Load the iris dataset and use a SVM classifier with an rbf kernel and try out different parameters to train on the features petal length and petal width. Print the mean accuracy of the classifier on this data set. Draw the decision boundaries between the three classes in the plot.
Create a 2D blob dataset with 500 data instances and 5 blobs. Use a KNN-classifier and choose a value for K. Visualize the predictions next to the true labels in two plots. Use the cotourf function to draw the decision boundaries of the classifier.
Create a moons dataset with default values and a std deviation of 0.2. Use a decision tree to classify the data. Visualize the decision boundaries for a decision tree without restrictions and with minimum samples per leaf = 4
Load the california housing dataset. Plot the sixth feature of the data set (average number of rooms per dwelling) on
the x-axis and the value in $100000 on the y-axis. Use linear regression and KNN regression to predict the value with the average number of rooms per dwelling and visualize the predictions into the corresponding plots.
Load the data stored in the "grain_data.csv". In this file different grain types and their contents are listed. The class labels from 0 to 6 are "Barley","Oat","Corn","Rice","Rye","Wheat","Spelt" and the content labels are given in the first row.

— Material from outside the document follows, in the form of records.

theorem loopB_speech (hang : Int) (s : List Bool) (i : Nat) (prev : Option Nat)
    (h : i < s.length) (hv : s.getD i false = true) :
    loopB hang s i prev = loopB hang (fillB hang s i prev) (i + 1) (some i) := by
  have hv' : s[i] = true := by rw [← getD_lt s i h]; exact hv
  rw [loopB]; simp [h, hv']

-- B walks through a speech run without changing the list
theorem runB (hang : Int) : ∀ (m i : Nat) (s : List Bool),
    (∀ x, i + 1 ≤ x → x < i + 1 + m → s.getD x false = true) → i + 1 + m ≤ s.length →
    loopB hang s (i + 1) (some i) = loopB hang s (i + 1 + m) (some (i + m)) := by
  intro m
  induction m with
  | zero => intro i s _ _; rfl
  | succ m ih =>
    intro i s hall hlen
    have hv : s.getD (i + 1) false = true := hall (i + 1) (by omega) (by omega)
    rw [loopB_speech hang s (i + 1) (some i) (by omega) hv]
    have hfill : fillB hang s (i + 1) (some i) = s := by
      simp only [fillB]
      split_ifs with hc
      · exact setTrues_stop s (i + 1) (i + 1) (by omega)
      · rfl
    rw [hfill]
    have := ih (i + 1) s (by intro x hx1 hx2; exact hall x (by omega) (by omega)) (by omega)
    rw [this]
    have e1 : i + 1 + 1 + m = i + 1 + (m + 1) := by omega
    have e2 : i + 1 + m = i + (m + 1) := by omega
    rw [e1, e2]

-- B walks through silence without changing the list or prev
theorem silenceB (hang : Int) : ∀ (m i : Nat) (s : List Bool) (prev : Option Nat),
    (∀ x, i ≤ x → x < i + m → s.getD x false = false) → i + m ≤ s.length →
    loopB hang s i prev = loopB hang s (i + m) prev := by
  intro m
  induction m with
  | zero => intro i s prev _ _; rfl
  | succ m ih =>
    intro i s prev hall hlen
    have hv : s.getD i false = false := hall i (by omega) (by omega)
    rw [loopB_silence hang s i prev (by omega) hv]
    have := ih (i + 1) s prev (by intro x hx1 hx2; exact hall x (by omega) (by omega)) (by omega)
    rw [this]
    have e1 : i + 1 + m = i + (m + 1) := by omega
    rw [e1]

theorem mainEQ (d : Nat) : ∀ (s : List Bool) (i : Nat) (prev : Option Nat) (hang : Int),
    s.length - i ≤ d → i ≤ s.length →
    (∀ p, prev = some p → p < i ∧ s.getD p false = true ∧
      (∀ x, p < x → x < i → s.getD x false = false) ∧
      (scanFalse s i < s.length →
        p + 1 = scanFalse s i ∨ ((scanFalse s i : Int)) - p - 1 > hang)) →
    loopA hang s i = loopB hang s i prev := by
  induction d with
  | zero =>
    intro s i prev hang hd hi hinv
    have h : ¬ i < s.length := by omega
    rw [loopA_end hang s i h, loopB_end hang s i prev h]
  | succ d ih =>
    intro s i prev hang hd hi hinv
    by_cases hlt : i < s.length
    · by_cases hv : s.getD i false = true
      · -- speech frame at i: B moves to prev = some i without changing the list
        have hvB : loopB hang s i prev = loopB hang s (i + 1) (some i) := by
          rw [loopB_speech hang s i prev hlt hv]
          have hfe : fillB hang s i prev = s := by
            rcases prev with _ | p
            · rfl
            · obtain ⟨hp1, hp2, hp3, hp4⟩ := hinv p rfl
              have hsf : scanFalse s i = i := scanFalse_of_true s i hv
              rw [hsf] at hp4
              simp only [fillB]
              split_ifs with hc
              · rcases hp4 hlt with he | hgt
                · rw [he]
                  exact setTrues_stop s i i (by omega)
                · exfalso; omega
              · rfl
          rw [hfe]
        have hj1 := le_scanTrue s (i + 1)
        have hjle : scanTrue s (i + 1) ≤ s.length := by
          rcases scanTrue_le s (i + 1) with h' | h' <;> omega
        set j := scanTrue s (i + 1) with hjdef
        have hrunT : ∀ x, i + 1 ≤ x → x < j → s.getD x false = true :=
          fun x hx1 hx2 => scanTrue_mem s (i + 1) x hx1 hx2
        have hB2 : loopB hang s (i + 1) (some i) = loopB hang s j (some (j - 1)) := by
          have hr := runB hang (j - (i + 1)) i s
            (by intro x hx1 hx2; exact hrunT x hx1 (by omega)) (by omega)
          have e1 : i + 1 + (j - (i + 1)) = j := by omega
          have e2 : i + (j - (i + 1)) = j - 1 := by omega
          rw [e1, e2] at hr
          exact hr
        have hkj := le_scanFalse s j
        set k := scanFalse s j with hkdef
        have hkle : k ≤ s.length := by rcases scanFalse_le s j with h' | h' <;> omega
        have hgapF : ∀ x, j ≤ x → x < k → s.getD x false = false :=
          fun x hx1 hx2 => scanFalse_mem s j x hx1 hx2
        by_cases hjn : j < s.length
        · have hjF : s.getD j false = false := by
            have h' := scanTrue_stopv s (i + 1) (by rw [← hjdef]; exact hjn)
            rw [← hjdef] at h'
            exact h'
          have hjk : j < k := by
            have h' := scanFalse_succ s j hjn hjF
            have h'' := le_scanFalse s (j + 1)
            have h3 : k = scanFalse s (j + 1) := by rw [hkdef, h']
            omega
          by_cases hfill : k < s.length ∧ ((k : Int) - (j : Int) ≤ hang)
          · -- short gap: A bridges it now, B bridges it when it reaches k
            have hkT : s.getD k false = true := by
              have h' := scanFalse_stopv s j (by rw [← hkdef]; exact hfill.1)
              rw [← hkdef] at h'
              exact h'
            have hA : loopA hang s i = loopA hang (setTrues s j k) k := by
              rw [loopA_speech hang s i hlt hv, ← hjdef, ← hkdef, if_pos hfill]
            set s' := setTrues s j k with hs'def
            have hlen' : s'.length = s.length := by rw [hs'def]; exact setTrues_length s j k
            have hs'k : s'.getD k false = true := by
              rw [hs'def, setTrues_getD_out s j k k (Or.inr (le_refl k))]
              exact hkT
            have hbsil : loopB hang s j (some (j - 1)) = loopB hang s k (some (j - 1)) := by
              have hr := silenceB hang (k - j) j s (some (j - 1))
                (by intro x hx1 hx2; exact hgapF x hx1 (by omega)) (by omega)
              have e1 : j + (k - j) = k := by omega
              rw [e1] at hr
              exact hr
            have hstep : loopB hang s k (some (j - 1)) = loopB hang s' (k + 1) (some k) := by
              rw [loopB_speech hang s k (some (j - 1)) hfill.1 hkT]
              congr 1
              simp only [fillB]
              rw [if_pos (by
                have e : ((k : Int) - ((j - 1 : Nat) : Int) - 1) = (k : Int) - (j : Int) := by
                  omega
                rw [e]
                exact hfill.2)]
              have e : j - 1 + 1 = j := by omega
              rw [e]
            have hstep2 : loopB hang s' k (some (k - 1)) = loopB hang s' (k + 1) (some k) := by
              rw [loopB_speech hang s' k (some (k - 1)) (by rw [hlen']; exact hfill.1) hs'k]
              congr 1
              simp only [fillB]
              split_ifs with hc
              · have e : k - 1 + 1 = k := by omega
                rw [e]
                exact setTrues_stop s' k k (by omega)
              · rfl
            have hIH : loopA hang s' k = loopB hang s' k (some (k - 1)) := by
              apply ih s' k (some (k - 1)) hang (by omega) (by omega)
              intro p hp
              injection hp with hp
              subst hp
              refine ⟨by omega, ?_, by intro x hx1 hx2; omega, ?_⟩
              · rw [hs'def]
                exact setTrues_getD_mem s j k (k - 1) (by omega) (by omega) (by omega)
              · intro hlt2
                left
                rw [scanFalse_of_true s' k hs'k]
                omega
            rw [hA, hIH, hstep2, hvB, hB2, hbsil, hstep]
          · -- long gap (or the list ends silent): neither bridges
            have hA : loopA hang s i = loopA hang s j := by
              rw [loopA_speech hang s i hlt hv, ← hjdef, ← hkdef, if_neg hfill]
            have hIH : loopA hang s j = loopB hang s j (some (j - 1)) := by
              apply ih s j (some (j - 1)) hang (by omega) (by omega)
              intro p hp
              injection hp with hp
              subst hp
              refine ⟨by omega, ?_, by intro x hx1 hx2; omega, ?_⟩
              · by_cases hji : j - 1 = i
                · rw [hji]; exact hv
                · exact hrunT (j - 1) (by omega) (by omega)
              · intro hlt2
                rw [← hkdef] at hlt2 ⊢
                right
                have hnot : ¬ ((k : Int) - (j : Int) ≤ hang) := fun hx => hfill ⟨hlt2, hx⟩
                omega
            rw [hA, hIH, hvB, hB2]
        · -- the speech run reaches the end of the list
          have hjn' : j = s.length := by omega
          have hkn : k = j := by rw [hkdef]; exact scanFalse_of_ge s j hjn
          have hA : loopA hang s i = s := by
            rw [loopA_speech hang s i hlt hv, ← hjdef, ← hkdef,
              if_neg (by rintro ⟨h1, -⟩; omega)]
            exact loopA_end hang s j (by omega)
          have hB3 : loopB hang s j (some (j - 1)) = s := loopB_end hang s j _ (by omega)
          rw [hA, hvB, hB2, hB3]
      · -- silence frame at i: both loops step over it
        have hv' : s.getD i false = false := by simpa using hv
        rw [loopA_silence hang s i hlt hv', loopB_silence hang s i prev hlt hv']
        apply ih s (i + 1) prev hang (by omega) (by omega)
        intro p hp
        obtain ⟨h1, h2, h3, h4⟩ := hinv p hp
        refine ⟨by omega, h2, ?_, ?_⟩
        · intro x hx1 hx2
          by_cases hxi : x = i
          · rw [hxi]; exact hv'
          · exact h3 x hx1 (by omega)
        · rw [← scanFalse_succ s i hlt hv']
          exact h4
    · rw [loopA_end hang s i hlt, loopB_end hang s i prev hlt]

Load the data stored in the "grain_data.csv" with pandas. In this file different grain types and their contents are listed. The class labels from 0 to 6 are "Barley","Oat","Corn","Rice","Rye","Wheat","Spelt" and the content labels are given in the first row.
Split the data into a train and test set. Use a classifier of your choice and train it on the train split. Print the confusion matrix, the accuracy, the precision of each class and the recall of each class of the classifier on the test split.
Graphically highlight learning curves using differently sized training/test spluts during a training of a linear and a rbf SVM to analyze the performance of the used classifiers.